++++ EXERCISE INPUT

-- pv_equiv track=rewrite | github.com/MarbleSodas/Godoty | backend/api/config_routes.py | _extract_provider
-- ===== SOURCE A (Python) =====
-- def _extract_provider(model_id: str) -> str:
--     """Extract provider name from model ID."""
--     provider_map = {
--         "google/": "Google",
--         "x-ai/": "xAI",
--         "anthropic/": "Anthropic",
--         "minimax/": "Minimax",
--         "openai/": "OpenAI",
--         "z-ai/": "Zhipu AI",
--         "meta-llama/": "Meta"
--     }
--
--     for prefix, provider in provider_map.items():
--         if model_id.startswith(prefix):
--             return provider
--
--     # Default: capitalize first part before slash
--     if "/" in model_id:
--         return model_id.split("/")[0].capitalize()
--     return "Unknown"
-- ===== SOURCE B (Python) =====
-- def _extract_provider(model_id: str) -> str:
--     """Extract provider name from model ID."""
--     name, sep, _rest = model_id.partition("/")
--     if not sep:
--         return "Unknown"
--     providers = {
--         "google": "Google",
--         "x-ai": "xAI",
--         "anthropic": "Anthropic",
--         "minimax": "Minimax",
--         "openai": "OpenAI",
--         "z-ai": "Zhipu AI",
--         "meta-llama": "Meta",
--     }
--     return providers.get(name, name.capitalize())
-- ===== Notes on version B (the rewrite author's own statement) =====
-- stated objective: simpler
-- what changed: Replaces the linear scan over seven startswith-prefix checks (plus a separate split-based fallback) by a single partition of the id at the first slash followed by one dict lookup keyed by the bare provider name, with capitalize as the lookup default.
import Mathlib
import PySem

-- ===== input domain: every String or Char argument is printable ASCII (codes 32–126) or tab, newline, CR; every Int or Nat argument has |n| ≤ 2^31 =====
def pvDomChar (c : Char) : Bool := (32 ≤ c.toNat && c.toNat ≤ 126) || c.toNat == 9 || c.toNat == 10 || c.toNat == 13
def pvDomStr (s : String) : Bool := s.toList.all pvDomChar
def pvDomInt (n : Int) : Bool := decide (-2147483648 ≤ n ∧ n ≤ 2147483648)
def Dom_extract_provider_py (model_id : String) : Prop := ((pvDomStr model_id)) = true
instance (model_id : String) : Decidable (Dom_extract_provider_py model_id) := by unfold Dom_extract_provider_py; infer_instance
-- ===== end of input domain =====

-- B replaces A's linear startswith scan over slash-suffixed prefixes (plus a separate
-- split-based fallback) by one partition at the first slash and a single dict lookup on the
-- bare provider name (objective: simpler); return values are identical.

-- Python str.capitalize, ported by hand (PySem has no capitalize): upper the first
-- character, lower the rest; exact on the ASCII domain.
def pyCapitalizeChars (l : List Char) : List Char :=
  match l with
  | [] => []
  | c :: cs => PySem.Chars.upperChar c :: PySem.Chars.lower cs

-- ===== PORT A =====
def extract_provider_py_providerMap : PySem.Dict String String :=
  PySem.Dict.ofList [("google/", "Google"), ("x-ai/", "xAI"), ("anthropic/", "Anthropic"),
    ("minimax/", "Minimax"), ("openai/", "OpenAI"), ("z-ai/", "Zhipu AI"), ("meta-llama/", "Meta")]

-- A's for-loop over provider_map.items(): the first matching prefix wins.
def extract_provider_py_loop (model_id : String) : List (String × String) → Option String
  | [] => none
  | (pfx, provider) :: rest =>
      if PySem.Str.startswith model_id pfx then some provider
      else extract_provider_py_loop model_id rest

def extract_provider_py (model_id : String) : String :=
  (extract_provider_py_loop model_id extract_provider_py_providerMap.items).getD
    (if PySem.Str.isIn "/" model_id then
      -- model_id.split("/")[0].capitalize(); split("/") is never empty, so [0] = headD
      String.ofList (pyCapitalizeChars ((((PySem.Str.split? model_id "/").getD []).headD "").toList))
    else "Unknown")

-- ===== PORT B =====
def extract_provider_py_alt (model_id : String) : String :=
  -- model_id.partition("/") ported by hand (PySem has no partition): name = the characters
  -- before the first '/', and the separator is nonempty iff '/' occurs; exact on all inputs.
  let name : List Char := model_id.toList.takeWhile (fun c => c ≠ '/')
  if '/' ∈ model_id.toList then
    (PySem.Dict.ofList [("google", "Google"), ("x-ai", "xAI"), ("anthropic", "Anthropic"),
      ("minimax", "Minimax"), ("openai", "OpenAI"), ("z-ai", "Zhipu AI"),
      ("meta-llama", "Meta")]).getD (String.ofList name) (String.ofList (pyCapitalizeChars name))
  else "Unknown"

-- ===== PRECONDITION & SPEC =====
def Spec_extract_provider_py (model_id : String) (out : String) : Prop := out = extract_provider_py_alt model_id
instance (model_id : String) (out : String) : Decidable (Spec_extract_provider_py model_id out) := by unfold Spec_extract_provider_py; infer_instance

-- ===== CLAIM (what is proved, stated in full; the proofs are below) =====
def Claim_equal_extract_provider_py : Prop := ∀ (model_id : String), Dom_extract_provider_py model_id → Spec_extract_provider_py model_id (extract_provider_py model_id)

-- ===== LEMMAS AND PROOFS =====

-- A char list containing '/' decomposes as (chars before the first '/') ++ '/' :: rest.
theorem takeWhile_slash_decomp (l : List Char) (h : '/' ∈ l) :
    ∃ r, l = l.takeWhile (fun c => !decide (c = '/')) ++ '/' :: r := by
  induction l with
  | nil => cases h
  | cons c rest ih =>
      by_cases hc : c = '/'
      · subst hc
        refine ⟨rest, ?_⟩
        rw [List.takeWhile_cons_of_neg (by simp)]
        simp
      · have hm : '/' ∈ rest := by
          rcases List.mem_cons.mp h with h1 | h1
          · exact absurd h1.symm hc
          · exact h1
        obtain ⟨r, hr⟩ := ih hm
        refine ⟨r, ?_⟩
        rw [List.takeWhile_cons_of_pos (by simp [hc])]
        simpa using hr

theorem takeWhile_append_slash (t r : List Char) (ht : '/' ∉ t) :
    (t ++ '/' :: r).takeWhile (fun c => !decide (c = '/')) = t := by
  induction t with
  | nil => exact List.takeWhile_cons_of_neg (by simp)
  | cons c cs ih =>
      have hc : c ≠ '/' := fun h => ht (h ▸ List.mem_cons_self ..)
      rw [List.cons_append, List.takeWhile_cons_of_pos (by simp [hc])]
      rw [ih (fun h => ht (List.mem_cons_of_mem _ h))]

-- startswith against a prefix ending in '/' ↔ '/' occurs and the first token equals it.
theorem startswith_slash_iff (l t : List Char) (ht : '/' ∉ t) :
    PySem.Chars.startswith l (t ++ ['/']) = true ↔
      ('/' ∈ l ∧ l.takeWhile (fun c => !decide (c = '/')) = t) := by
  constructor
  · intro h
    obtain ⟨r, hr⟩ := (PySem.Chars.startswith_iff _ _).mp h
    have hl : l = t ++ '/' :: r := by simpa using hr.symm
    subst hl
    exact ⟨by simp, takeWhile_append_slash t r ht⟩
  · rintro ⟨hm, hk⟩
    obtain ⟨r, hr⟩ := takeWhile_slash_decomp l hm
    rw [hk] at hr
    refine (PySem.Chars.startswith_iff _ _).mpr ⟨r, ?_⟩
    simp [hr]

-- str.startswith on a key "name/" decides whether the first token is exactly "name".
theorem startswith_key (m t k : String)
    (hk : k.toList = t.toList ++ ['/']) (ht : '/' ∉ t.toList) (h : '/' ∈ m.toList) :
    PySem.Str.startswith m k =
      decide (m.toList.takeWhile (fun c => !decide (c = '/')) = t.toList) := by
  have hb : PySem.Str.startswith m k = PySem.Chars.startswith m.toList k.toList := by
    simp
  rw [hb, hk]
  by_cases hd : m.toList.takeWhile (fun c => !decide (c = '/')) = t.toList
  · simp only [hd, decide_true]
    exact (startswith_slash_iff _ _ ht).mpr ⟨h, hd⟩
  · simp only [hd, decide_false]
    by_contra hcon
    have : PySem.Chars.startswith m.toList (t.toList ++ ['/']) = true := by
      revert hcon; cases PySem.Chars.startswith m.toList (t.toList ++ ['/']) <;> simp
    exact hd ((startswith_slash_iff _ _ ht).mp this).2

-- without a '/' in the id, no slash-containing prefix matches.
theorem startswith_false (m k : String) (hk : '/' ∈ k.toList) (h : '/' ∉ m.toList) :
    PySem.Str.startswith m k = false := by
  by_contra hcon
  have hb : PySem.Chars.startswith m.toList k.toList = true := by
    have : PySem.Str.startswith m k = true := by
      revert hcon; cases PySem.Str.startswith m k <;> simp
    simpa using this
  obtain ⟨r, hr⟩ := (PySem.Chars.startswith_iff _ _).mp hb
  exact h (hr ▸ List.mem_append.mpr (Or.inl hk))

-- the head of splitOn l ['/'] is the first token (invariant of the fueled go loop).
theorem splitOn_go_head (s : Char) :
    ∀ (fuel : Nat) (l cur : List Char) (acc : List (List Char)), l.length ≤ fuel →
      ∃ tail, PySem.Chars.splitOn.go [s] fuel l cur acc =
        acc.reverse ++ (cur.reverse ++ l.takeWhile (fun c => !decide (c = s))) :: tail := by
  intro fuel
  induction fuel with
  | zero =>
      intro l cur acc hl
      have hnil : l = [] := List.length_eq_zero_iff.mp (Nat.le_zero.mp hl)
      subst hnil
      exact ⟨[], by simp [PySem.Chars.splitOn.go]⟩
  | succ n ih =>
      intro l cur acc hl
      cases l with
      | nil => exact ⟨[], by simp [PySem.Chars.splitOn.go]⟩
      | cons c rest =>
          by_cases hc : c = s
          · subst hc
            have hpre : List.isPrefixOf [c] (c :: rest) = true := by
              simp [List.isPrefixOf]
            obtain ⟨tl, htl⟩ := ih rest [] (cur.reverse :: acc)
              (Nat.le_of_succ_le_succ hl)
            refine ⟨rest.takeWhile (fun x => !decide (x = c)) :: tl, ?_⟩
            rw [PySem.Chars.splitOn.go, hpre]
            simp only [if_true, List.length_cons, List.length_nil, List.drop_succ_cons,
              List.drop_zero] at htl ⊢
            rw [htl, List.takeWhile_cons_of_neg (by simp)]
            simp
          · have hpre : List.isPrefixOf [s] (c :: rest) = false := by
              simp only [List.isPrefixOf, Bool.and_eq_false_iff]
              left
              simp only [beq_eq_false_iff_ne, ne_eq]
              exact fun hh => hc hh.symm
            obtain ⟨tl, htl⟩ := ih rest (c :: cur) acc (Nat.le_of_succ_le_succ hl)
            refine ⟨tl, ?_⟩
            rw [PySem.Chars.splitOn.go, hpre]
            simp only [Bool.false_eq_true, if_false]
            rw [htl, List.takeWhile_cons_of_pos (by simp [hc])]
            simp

++++++++
++++ EXERCISE INPUT

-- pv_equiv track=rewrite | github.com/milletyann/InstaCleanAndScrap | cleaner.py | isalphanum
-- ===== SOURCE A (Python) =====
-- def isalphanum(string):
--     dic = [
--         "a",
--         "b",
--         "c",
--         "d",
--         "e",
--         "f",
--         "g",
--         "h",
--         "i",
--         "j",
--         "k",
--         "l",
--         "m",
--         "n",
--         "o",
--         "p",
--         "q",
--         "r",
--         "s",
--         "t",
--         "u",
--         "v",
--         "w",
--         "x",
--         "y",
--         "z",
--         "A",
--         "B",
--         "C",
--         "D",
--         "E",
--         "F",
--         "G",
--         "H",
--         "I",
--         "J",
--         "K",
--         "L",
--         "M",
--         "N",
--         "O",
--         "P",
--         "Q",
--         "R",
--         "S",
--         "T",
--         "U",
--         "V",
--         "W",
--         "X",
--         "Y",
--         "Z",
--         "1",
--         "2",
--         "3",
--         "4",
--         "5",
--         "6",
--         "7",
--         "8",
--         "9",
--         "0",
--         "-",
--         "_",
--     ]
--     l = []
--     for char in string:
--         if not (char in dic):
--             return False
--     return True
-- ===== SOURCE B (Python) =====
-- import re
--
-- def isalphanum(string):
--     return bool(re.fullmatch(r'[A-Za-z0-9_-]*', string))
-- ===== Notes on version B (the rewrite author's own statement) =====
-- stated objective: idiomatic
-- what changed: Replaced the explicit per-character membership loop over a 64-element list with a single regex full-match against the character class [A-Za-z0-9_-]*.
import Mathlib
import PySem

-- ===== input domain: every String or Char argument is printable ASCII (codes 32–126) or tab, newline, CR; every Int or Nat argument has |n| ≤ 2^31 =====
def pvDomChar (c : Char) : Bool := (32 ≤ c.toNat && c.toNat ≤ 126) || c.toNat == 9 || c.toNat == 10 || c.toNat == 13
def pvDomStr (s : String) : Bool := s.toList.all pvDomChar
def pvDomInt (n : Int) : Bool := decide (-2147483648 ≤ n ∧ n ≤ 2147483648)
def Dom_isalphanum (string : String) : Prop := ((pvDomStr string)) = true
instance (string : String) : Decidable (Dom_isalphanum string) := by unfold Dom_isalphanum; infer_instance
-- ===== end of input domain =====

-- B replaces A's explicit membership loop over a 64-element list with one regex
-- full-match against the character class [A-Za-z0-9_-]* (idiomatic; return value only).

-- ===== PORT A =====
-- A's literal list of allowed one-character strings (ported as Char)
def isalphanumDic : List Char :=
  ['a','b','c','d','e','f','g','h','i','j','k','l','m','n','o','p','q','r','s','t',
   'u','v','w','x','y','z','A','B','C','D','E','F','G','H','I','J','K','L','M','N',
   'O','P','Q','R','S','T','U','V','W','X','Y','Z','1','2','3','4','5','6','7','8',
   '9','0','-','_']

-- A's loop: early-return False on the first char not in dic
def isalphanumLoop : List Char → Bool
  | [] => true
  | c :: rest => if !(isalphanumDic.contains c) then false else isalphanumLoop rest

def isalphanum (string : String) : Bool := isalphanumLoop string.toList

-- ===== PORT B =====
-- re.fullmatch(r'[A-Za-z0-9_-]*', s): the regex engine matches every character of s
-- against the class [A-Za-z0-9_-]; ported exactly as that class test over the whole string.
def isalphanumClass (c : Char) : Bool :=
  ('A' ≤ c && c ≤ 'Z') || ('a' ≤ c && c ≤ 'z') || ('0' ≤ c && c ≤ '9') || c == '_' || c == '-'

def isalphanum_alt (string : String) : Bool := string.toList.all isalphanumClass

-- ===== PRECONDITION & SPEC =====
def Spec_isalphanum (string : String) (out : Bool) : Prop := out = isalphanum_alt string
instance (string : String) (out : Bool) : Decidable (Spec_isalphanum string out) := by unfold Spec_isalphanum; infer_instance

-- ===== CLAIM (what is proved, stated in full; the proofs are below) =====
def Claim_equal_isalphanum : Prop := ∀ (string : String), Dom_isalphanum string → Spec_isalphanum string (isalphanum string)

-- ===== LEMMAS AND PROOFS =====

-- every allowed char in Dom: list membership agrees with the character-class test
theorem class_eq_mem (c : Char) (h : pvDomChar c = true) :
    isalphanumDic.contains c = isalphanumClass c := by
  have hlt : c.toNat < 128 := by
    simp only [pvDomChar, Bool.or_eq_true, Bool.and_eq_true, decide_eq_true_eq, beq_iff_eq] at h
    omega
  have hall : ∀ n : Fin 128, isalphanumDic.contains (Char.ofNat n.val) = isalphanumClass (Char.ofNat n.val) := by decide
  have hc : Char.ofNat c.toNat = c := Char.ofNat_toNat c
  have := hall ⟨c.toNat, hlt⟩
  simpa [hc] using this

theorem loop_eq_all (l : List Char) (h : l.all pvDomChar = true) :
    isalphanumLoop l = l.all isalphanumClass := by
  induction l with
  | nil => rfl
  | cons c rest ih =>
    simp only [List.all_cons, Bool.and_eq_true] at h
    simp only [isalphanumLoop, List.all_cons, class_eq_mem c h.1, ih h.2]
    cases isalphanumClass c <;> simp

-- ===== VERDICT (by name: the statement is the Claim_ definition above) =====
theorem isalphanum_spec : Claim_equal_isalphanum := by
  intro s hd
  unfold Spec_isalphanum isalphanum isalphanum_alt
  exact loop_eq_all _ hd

++++++++

→ GOAL OF THE EXERCISE:
Look through the data above and return exactly the lines from the one that contains "only [hd, decide_false]" to the one that contains "theorem splitOn_go_head (s", inclusive, with nothing else.

→ PROBLEM SOLUTION:
  · simp only [hd, decide_false]
    by_contra hcon
    have : PySem.Chars.startswith m.toList (t.toList ++ ['/']) = true := by
      revert hcon; cases PySem.Chars.startswith m.toList (t.toList ++ ['/']) <;> simp
    exact hd ((startswith_slash_iff _ _ ht).mp this).2

-- without a '/' in the id, no slash-containing prefix matches.
theorem startswith_false (m k : String) (hk : '/' ∈ k.toList) (h : '/' ∉ m.toList) :
    PySem.Str.startswith m k = false := by
  by_contra hcon
  have hb : PySem.Chars.startswith m.toList k.toList = true := by
    have : PySem.Str.startswith m k = true := by
      revert hcon; cases PySem.Str.startswith m k <;> simp
    simpa using this
  obtain ⟨r, hr⟩ := (PySem.Chars.startswith_iff _ _).mp hb
  exact h (hr ▸ List.mem_append.mpr (Or.inl hk))

-- the head of splitOn l ['/'] is the first token (invariant of the fueled go loop).
theorem splitOn_go_head (s : Char) :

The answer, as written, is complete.